EpochTimestamp supports comparison with multiple types:

from datetime import datetime, date, time
from bear_epoch_time import EpochTimestamp

ts = EpochTimestamp.now()

# Compare with other EpochTimestamp
ts1 < ts2
ts1 == ts2

# Compare with datetime
ts < datetime.now()

# Compare with date (compares date portion only)
ts == date.today()

# Compare with int/float (raw epoch value)
ts > 1734567890000

# Boolean evaluation (False if zero/placeholder)
if ts:
    print("Valid timestamp")

Class Configuration

Configure defaults for all instances:

import pytz
from bear_epoch_time import EpochTimestamp

# Set default timezone
EpochTimestamp.set_timezone(pytz.timezone("America/New_York"))

# Set default formats
EpochTimestamp.set_date_format("%Y-%m-%d")
EpochTimestamp.set_time_format("%H:%M:%S")
EpochTimestamp.set_full_format("%Y-%m-%d %H:%M:%S %Z")

# Set repr style: "int", "object", or "datetime"
EpochTimestamp.set_repr_style("datetime")

Placeholder Values

Use zero as a placeholder for "no timestamp set":

from bear_epoch_time import EpochTimestamp

placeholder = EpochTimestamp(0)

if placeholder.is_default:
    print("No timestamp set")

# Boolean evaluation also works
if not placeholder:
    print("No timestamp set")

TimeTools Helper

For common timezone-aware operations:

from bear_epoch_time import TimeTools, EpochTimestamp

tools = TimeTools()  # Uses local timezone

# Get start and end of today
start, end = tools.get_day_range()

# Check if timestamps are on the same day
tools.is_same_day(ts1, ts2)

# Check if a date range spans multiple days
tools.is_multi_day("12-18-2025 11:00 PM", "12-19-2025 01:00 AM")

# Quick conversions
tools.dt_to_ts(datetime_obj)
tools.str_to_ts("12-18-2025 03:30 PM")
tools.ts_to_str(timestamp)

TimeConverter Utilities

Parse and format time strings:

from bear_epoch_time import TimeConverter

# Parse duration strings to seconds
TimeConverter.parse_to_seconds("2d 3h 15m")      # 183300.0
TimeConverter.parse_to_seconds("1M 5d")          # ~35 days in seconds

# Format seconds as human-readable
TimeConverter.format_seconds(183300)             # "2d 3h 15m"
TimeConverter.format_seconds(90061.5, show_subseconds=True)  # "1d 1h 1m 1s 500ms"

Timer Utilities

Context managers and decorators for timing:

from bear_epoch_time import timer, create_timer, TimerData

# Context manager
with timer(name="my_operation", console=print) as t:
    # do work
    pass
print(f"Took {t.seconds:.2f}s")

# Decorator factory
@create_timer(console=print)
def my_function():
    pass

# Async support
from bear_epoch_time import async_timer, create_async_timer

async with async_timer(name="async_op") as t:
    await some_async_work()

Limitations

The EpochTimestamp class is designed for UTC timestamps in the recent past and future.
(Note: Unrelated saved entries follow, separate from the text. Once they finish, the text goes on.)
theorem pv_bRuns_keys_nodup (t : List Int) (hs : t.Pairwise (· ≤ ·)) :
    ((bRuns t).map Prod.fst).Nodup := by
  have h := pv_bStep_keys t [] hs (by simp) (by simp)
  have he : ((bRuns t).map Prod.fst) = ((t.foldl bStep []).map Prod.fst).reverse := by
    simp [bRuns]
  rw [he]
  have hne := (List.Pairwise.imp (fun hgt => ne_of_lt hgt) h).reverse
  simpa [List.Nodup, flip] using hne

theorem pv_key_of_mem_rleDecode (R : List (Int × Int)) (v : Int) (hv : v ∈ rleDecode R) :
    v ∈ R.map Prod.fst := by
  induction R with
  | nil => simp [rleDecode] at hv
  | cons q qs ihq =>
    obtain ⟨a, b⟩ := q
    simp only [rleDecode, List.mem_append] at hv
    rcases hv with hv | hv
    · simp [List.eq_of_mem_replicate hv]
    · simp only [List.map_cons, List.mem_cons]
      exact Or.inr (ihq hv)

theorem pv_count_rleDecode (R : List (Int × Int)) (hnd : (R.map Prod.fst).Nodup)
    (v : Int) (k : Int) (hm : (v, k) ∈ R) : (rleDecode R).count v = k.toNat := by
  induction R with
  | nil => simp at hm
  | cons p rest ih =>
    obtain ⟨w, j⟩ := p
    simp only [List.map_cons, List.nodup_cons] at hnd
    rcases List.mem_cons.mp hm with h | h
    · obtain ⟨rfl, rfl⟩ := Prod.mk.inj h
      have hc : (rleDecode rest).count v = 0 := by
        rw [List.count_eq_zero]
        intro hv
        exact hnd.1 (pv_key_of_mem_rleDecode rest v hv)
      simp [rleDecode, List.count_append, hc]
    · have hvw : v ≠ w := by
        rintro rfl
        exact hnd.1 (List.mem_map.mpr ⟨(v, k), h, rfl⟩)
      simp [rleDecode, List.count_append, List.count_replicate, if_neg hvw.symm,
        ih hnd.2 h]

theorem pv_mem_rleDecode (R : List (Int × Int)) (hpos : ∀ p ∈ R, 1 ≤ p.2) (v : Int) :
    v ∈ rleDecode R ↔ ∃ k, (v, k) ∈ R := by
  induction R with
  | nil => simp [rleDecode]
  | cons p rest ih =>
    obtain ⟨w, j⟩ := p
    have hj : 1 ≤ j := hpos (w, j) List.mem_cons_self
    have ih' := ih (fun q hq => hpos q (List.mem_cons_of_mem _ hq))
    simp only [rleDecode, List.mem_append, List.mem_replicate, List.mem_cons, ih']
    constructor
    · rintro (⟨-, rfl⟩ | ⟨k, hk⟩)
      · exact ⟨j, Or.inl rfl⟩
      · exact ⟨k, Or.inr hk⟩
    · rintro ⟨k, hk | hk⟩
      · obtain ⟨rfl, rfl⟩ := Prod.mk.inj hk
        exact Or.inl ⟨by omega, rfl⟩
      · exact Or.inr ⟨k, hk⟩

-- the run list of a sorted list is exactly { (v, count v) : v ∈ t }
theorem pv_mem_bRuns (t : List Int) (hs : t.Pairwise (· ≤ ·)) (v : Int) (k : Int) :
    (v, k) ∈ bRuns t ↔ v ∈ t ∧ k = (t.count v : Int) := by
  have hnd := pv_bRuns_keys_nodup t hs
  have hdec := pv_bRuns_decode t
  have hpos := pv_bRuns_pos t
  constructor
  · intro hm
    have h1 : v ∈ t := by
      rw [← hdec]
      exact (pv_mem_rleDecode _ hpos v).mpr ⟨k, hm⟩
    have h2 := pv_count_rleDecode _ hnd v k hm
    rw [hdec] at h2
    have hk1 : 1 ≤ k := hpos (v, k) hm
    exact ⟨h1, by omega⟩
  · rintro ⟨hv, rfl⟩
    rw [← hdec] at hv
    obtain ⟨k', hk'⟩ := (pv_mem_rleDecode _ hpos v).mp hv
    have h2 := pv_count_rleDecode _ hnd v k' hk'
    rw [hdec] at h2
    have hk1 : 1 ≤ k' := hpos (v, k') hk'
    have : k' = (t.count v : Int) := by omega
    exact this ▸ hk'

theorem pv_bRuns_eq_iff (t : List Int) (R : List (Int × Int)) (hR : bRuns (rleDecode R) = R) :
    bRuns t = R ↔ t = rleDecode R := by
  constructor
  · intro h; rw [← pv_bRuns_decode t, h]
  · rintro rfl; exact hR

-- the core equality of the two bodies on six pips
theorem pv_body_eq (tup : List Int) (h6 : tup.length = 6) : aBody tup = bBody tup := by
  have hperm := PySem.List.sorted_perm tup (fun x => x) false
  have hsorted : (PySem.List.sorted tup (fun x => x) false).Pairwise (· ≤ ·) :=
    PySem.List.sorted_pairwise tup (fun x => x)
  have hlen : (PySem.List.sorted tup (fun x => x) false).length = 6 := by
    rw [hperm.length_eq, h6]
  simp only [aBody, bBody]
  rw [pv_aLoop_char _ _ hlen 6 (by norm_num) 1 (by norm_num)]
  rw [show PySem.List.pyRange 1 7 = ([1,2,3,4,5,6] : List Int) from by decide]
  set t := PySem.List.sorted tup (fun x => x) false with ht
  set p := fun q : Int × Int => decide (3 ≤ q.2) && decide (1 ≤ q.1) && decide (q.1 ≤ 6) with hp
  set big := (bRuns t).filter p with hbig
  have hmem : ∀ q : Int × Int, q ∈ big ↔
      q.1 ∈ t ∧ q.2 = (t.count q.1 : Int) ∧ 3 ≤ q.2 ∧ 1 ≤ q.1 ∧ q.1 ≤ 6 := by
    rintro ⟨v, k⟩
    rw [hbig, List.mem_filter, pv_mem_bRuns t hsorted, hp]
    simp only [decide_eq_true_eq, Bool.and_eq_true]
    tauto
  have hbignd : (big.map Prod.fst).Nodup :=
    (pv_bRuns_keys_nodup t hsorted).sublist (List.Sublist.map Prod.fst List.filter_sublist)
  -- big's keys are a permutation of the filtered base list
  have hpermF : (big.map Prod.fst).Perm
      (([1,2,3,4,5,6] : List Int).filter (fun v => decide (3 ≤ t.count v))) := by
    apply (List.perm_ext_iff_of_nodup hbignd ((by decide : (([1,2,3,4,5,6] : List Int)).Nodup).filter _)).mpr
    intro u
    simp only [List.mem_filter, List.mem_map]
    constructor
    · rintro ⟨⟨v, k⟩, hq, hu⟩
      obtain ⟨hvt, hkc, h3, h1, h6'⟩ := (hmem _).mp hq
      simp only at hvt hkc h3 h1 h6' hu
      subst hu
      have h3' : 3 ≤ (t.count v : Int) := hkc ▸ h3
      refine ⟨by simp only [List.mem_cons, List.not_mem_nil, or_false]; omega, ?_⟩
      simp only [decide_eq_true_eq]
      exact_mod_cast h3'
    · rintro ⟨hub, hcu⟩
      simp only [decide_eq_true_eq] at hcu
      have h16 : 1 ≤ u ∧ u ≤ 6 := by
        simp only [List.mem_cons, List.not_mem_nil, or_false] at hub; omega
      have hut : u ∈ t := List.count_pos_iff.mp (by omega)
      exact ⟨(u, (t.count u : Int)), (hmem _).mpr ⟨hut, rfl, by simpa using (by exact_mod_cast hcu : (3:Int) ≤ (t.count u : Int)), h16.1, h16.2⟩, rfl⟩
  have hblen : big.length =
      (([1,2,3,4,5,6] : List Int).filter (fun v => decide (3 ≤ t.count v))).length := by
    rw [← hpermF.length_eq, List.length_map]
  rcases hF : ([1,2,3,4,5,6] : List Int).filter (fun v => decide (3 ≤ t.count v))
    with _ | ⟨v, _ | ⟨w, rest⟩⟩
  · -- no big run: fallback on both sides
    rw [hF] at hblen
    simp only [List.length_nil] at hblen
    rw [if_neg (by omega), if_neg (by omega)]
    have e1 : bRuns t = ([(1,1),(2,1),(3,1),(4,1),(5,1),(6,1)] : List (Int × Int)) ↔
        t = ([1,2,3,4,5,6] : List Int) := pv_bRuns_eq_iff t _ (by decide)
    have e2 : bRuns t = ([(1,2),(2,2),(3,2)] : List (Int × Int)) ↔
        t = ([1,1,2,2,3,3] : List Int) := pv_bRuns_eq_iff t _ (by decide)
    have e3 : bRuns t = ([(4,2),(5,2),(6,2)] : List (Int × Int)) ↔
        t = ([4,4,5,5,6,6] : List Int) := pv_bRuns_eq_iff t _ (by decide)
    simp only [List.mem_cons, List.not_mem_nil, or_false, e1, e2, e3]
  · -- exactly one big run (v, count v)
    rw [hF] at hblen
    simp only [List.length_singleton] at hblen
    have hvF : v ∈ ([1,2,3,4,5,6] : List Int).filter (fun u => decide (3 ≤ t.count u)) := by
      rw [hF]; exact List.mem_singleton.mpr rfl
    obtain ⟨hvb, hv3d⟩ := List.mem_filter.mp hvF
    have hv3 : 3 ≤ t.count v := by simpa using hv3d
    have hbv : big = [(v, (t.count v : Int))] := by
      obtain ⟨q, hq⟩ := List.length_eq_one_iff.mp hblen
      obtain ⟨hqt, hqc, -, -, -⟩ := (hmem q).mp (hq ▸ List.mem_singleton.mpr rfl)
      have hqm : q.1 ∈ big.map Prod.fst :=
        List.mem_map.mpr ⟨q, hq ▸ List.mem_singleton.mpr rfl, rfl⟩
      have hfq := hpermF.mem_iff.mp hqm
      rw [hF] at hfq
      have hq1 : q.1 = v := by simpa using hfq
      rw [hq]
      have : q = (v, (t.count v : Int)) := by
        rw [← hq1]
        exact Prod.ext rfl (by rw [hqc, hq1])
      rw [this]
    rw [hbv]
    by_cases h5 : 5 ≤ t.count v
    · have h5' : (5 : Int) ≤ (t.count v : Int) := by exact_mod_cast h5
      simp [h5, h5']
    · have h5' : ¬ (5 : Int) ≤ (t.count v : Int) := by exact_mod_cast h5
      by_cases h4 : t.count v = 4
      · have h4' : ((t.count v : Int)) = 4 := by exact_mod_cast h4
        simp [h5, h5', h4, h4']
      · have h4' : ¬ ((t.count v : Int)) = 4 := fun h => h4 (by exact_mod_cast h)
        by_cases hs : t.sum - 3 * v = 5 ∨ t.sum - 3 * v ≥ 14
        · simp [h5, h5', h4, h4', hs]
        · have hmemb : ¬ (t ∈ ([[1,2,3,4,5,6],[1,1,2,2,3,3],[4,4,5,5,6,6]] : List (List Int))) := by
            intro hmem'
            have hle := pv_count_good _ hmem' v
            omega
          simp [h5, h5', h4, h4', hs, hmemb]
  · -- two big runs: both sides true
    rw [hF] at hblen
    have hndF := (by decide : (([1,2,3,4,5,6] : List Int)).Nodup).filter
      (fun u => decide (3 ≤ t.count u))
    rw [hF] at hndF
    obtain ⟨hvni, hnd2⟩ := List.nodup_cons.mp hndF
    obtain ⟨hwni, -⟩ := List.nodup_cons.mp hnd2
    have hvw : v ≠ w := fun h => hvni (h ▸ List.mem_cons_self)
    have hrest : rest = [] := by
      cases rest with
      | nil => rfl
      | cons u us =>
        exfalso
        have hvm : v ∈ ([1,2,3,4,5,6] : List Int).filter (fun u => decide (3 ≤ t.count u)) := by
          rw [hF]; exact List.mem_cons_self
        have hwm : w ∈ ([1,2,3,4,5,6] : List Int).filter (fun u => decide (3 ≤ t.count u)) := by
          rw [hF]; exact List.mem_cons_of_mem _ List.mem_cons_self
        have hum : u ∈ ([1,2,3,4,5,6] : List Int).filter (fun u => decide (3 ≤ t.count u)) := by
          rw [hF]; exact List.mem_cons_of_mem _ (List.mem_cons_of_mem _ List.mem_cons_self)
        have hv3' : 3 ≤ t.count v := by simpa using (List.mem_filter.mp hvm).2
        have hw3' : 3 ≤ t.count w := by simpa using (List.mem_filter.mp hwm).2
        have hu3' : 3 ≤ t.count u := by simpa using (List.mem_filter.mp hum).2
        have huv : u ≠ v := fun h => hvni (h ▸ List.mem_cons_of_mem _ List.mem_cons_self)
        have huw : u ≠ w := fun h => hwni (h ▸ List.mem_cons_self)
        have := pv_count_triple_le t u v w huv huw hvw
        omega
    subst hrest
    have h2 : big.length = 2 := by simpa using hblen
    simp [h2]

-- ===== VERDICT (by name: the statement is the Claim_ definition above) =====
theorem isGoodTrio_spec : Claim_equal_isGoodTrio := by
  intro indone indtwo indthree lod _hdom hpre
  obtain ⟨hi1, hi2, hi3, hl1, hl2, hl3⟩ := hpre
  unfold Spec_isGoodTrio isGoodTrio isGoodTrio_alt
  cases h1 : PySem.List.pyGet? lod indone with
  | none => exact absurd hi1 ((PySem.List.pyGet?_eq_none_iff _ _).mp h1)
  | some r1 =>
  cases h2 : PySem.List.pyGet? lod indtwo with
  | none => exact absurd hi2 ((PySem.List.pyGet?_eq_none_iff _ _).mp h2)
  | some r2 =>
  cases h3 : PySem.List.pyGet? lod indthree with
  | none => exact absurd hi3 ((PySem.List.pyGet?_eq_none_iff _ _).mp h3)
  | some r3 =>
  rw [pv_pyGetD_eq_of_pyGet? _ _ _ _ h1] at hl1
  rw [pv_pyGetD_eq_of_pyGet? _ _ _ _ h2] at hl2
  rw [pv_pyGetD_eq_of_pyGet? _ _ _ _ h3] at hl3
  have g11 : ∃ x, PySem.List.pyGet? r1 1 = some x := by
    cases h : PySem.List.pyGet? r1 1 with
    | none =>
      have := (PySem.List.pyGet?_eq_none_iff _ _).mp h
      simp [PySem.Raise.InRange] at this; omega
    | some x => exact ⟨x, rfl⟩
  have g12 : ∃ x, PySem.List.pyGet? r1 2 = some x := by
    cases h : PySem.List.pyGet? r1 2 with
    | none =>
      have := (PySem.List.pyGet?_eq_none_iff _ _).mp h
      simp [PySem.Raise.InRange] at this; omega
    | some x => exact ⟨x, rfl⟩
  have g21 : ∃ x, PySem.List.pyGet? r2 1 = some x := by
    cases h : PySem.List.pyGet? r2 1 with
    | none =>
      have := (PySem.List.pyGet?_eq_none_iff _ _).mp h
      simp [PySem.Raise.InRange] at this; omega
    | some x => exact ⟨x, rfl⟩
  have g22 : ∃ x, PySem.List.pyGet? r2 2 = some x := by
    cases h : PySem.List.pyGet? r2 2 with
    | none =>
      have := (PySem.List.pyGet?_eq_none_iff _ _).mp h
      simp [PySem.Raise.InRange] at this; omega
    | some x => exact ⟨x, rfl⟩
  have g31 : ∃ x, PySem.List.pyGet? r3 1 = some x := by
    cases h : PySem.List.pyGet? r3 1 with
    | none =>
      have := (PySem.List.pyGet?_eq_none_iff _ _).mp h
      simp [PySem.Raise.InRange] at this; omega
    | some x => exact ⟨x, rfl⟩
  have g32 : ∃ x, PySem.List.pyGet? r3 2 = some x := by
    cases h : PySem.List.pyGet? r3 2 with
    | none =>
      have := (PySem.List.pyGet?_eq_none_iff _ _).mp h
      simp [PySem.Raise.InRange] at this; omega
    | some x => exact ⟨x, rfl⟩
  obtain ⟨a1, e11⟩ := g11; obtain ⟨a2, e12⟩ := g12
  obtain ⟨b1, e21⟩ := g21; obtain ⟨b2, e22⟩ := g22
  obtain ⟨c1, e31⟩ := g31; obtain ⟨c2, e32⟩ := g32
  simp only [e11, e12, e21, e22, e31, e32]
  exact pv_body_eq _ rfl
It is not intended for:

  • Historical dates before the Unix epoch (1970-01-01)
  • High-precision timing (use time.perf_counter() instead)
  • Dates far in the future where leap second handling becomes significant

This is a utility library for working with epoch timestamps in a more human-friendly way.

License

MIT License - see LICENSE file for details.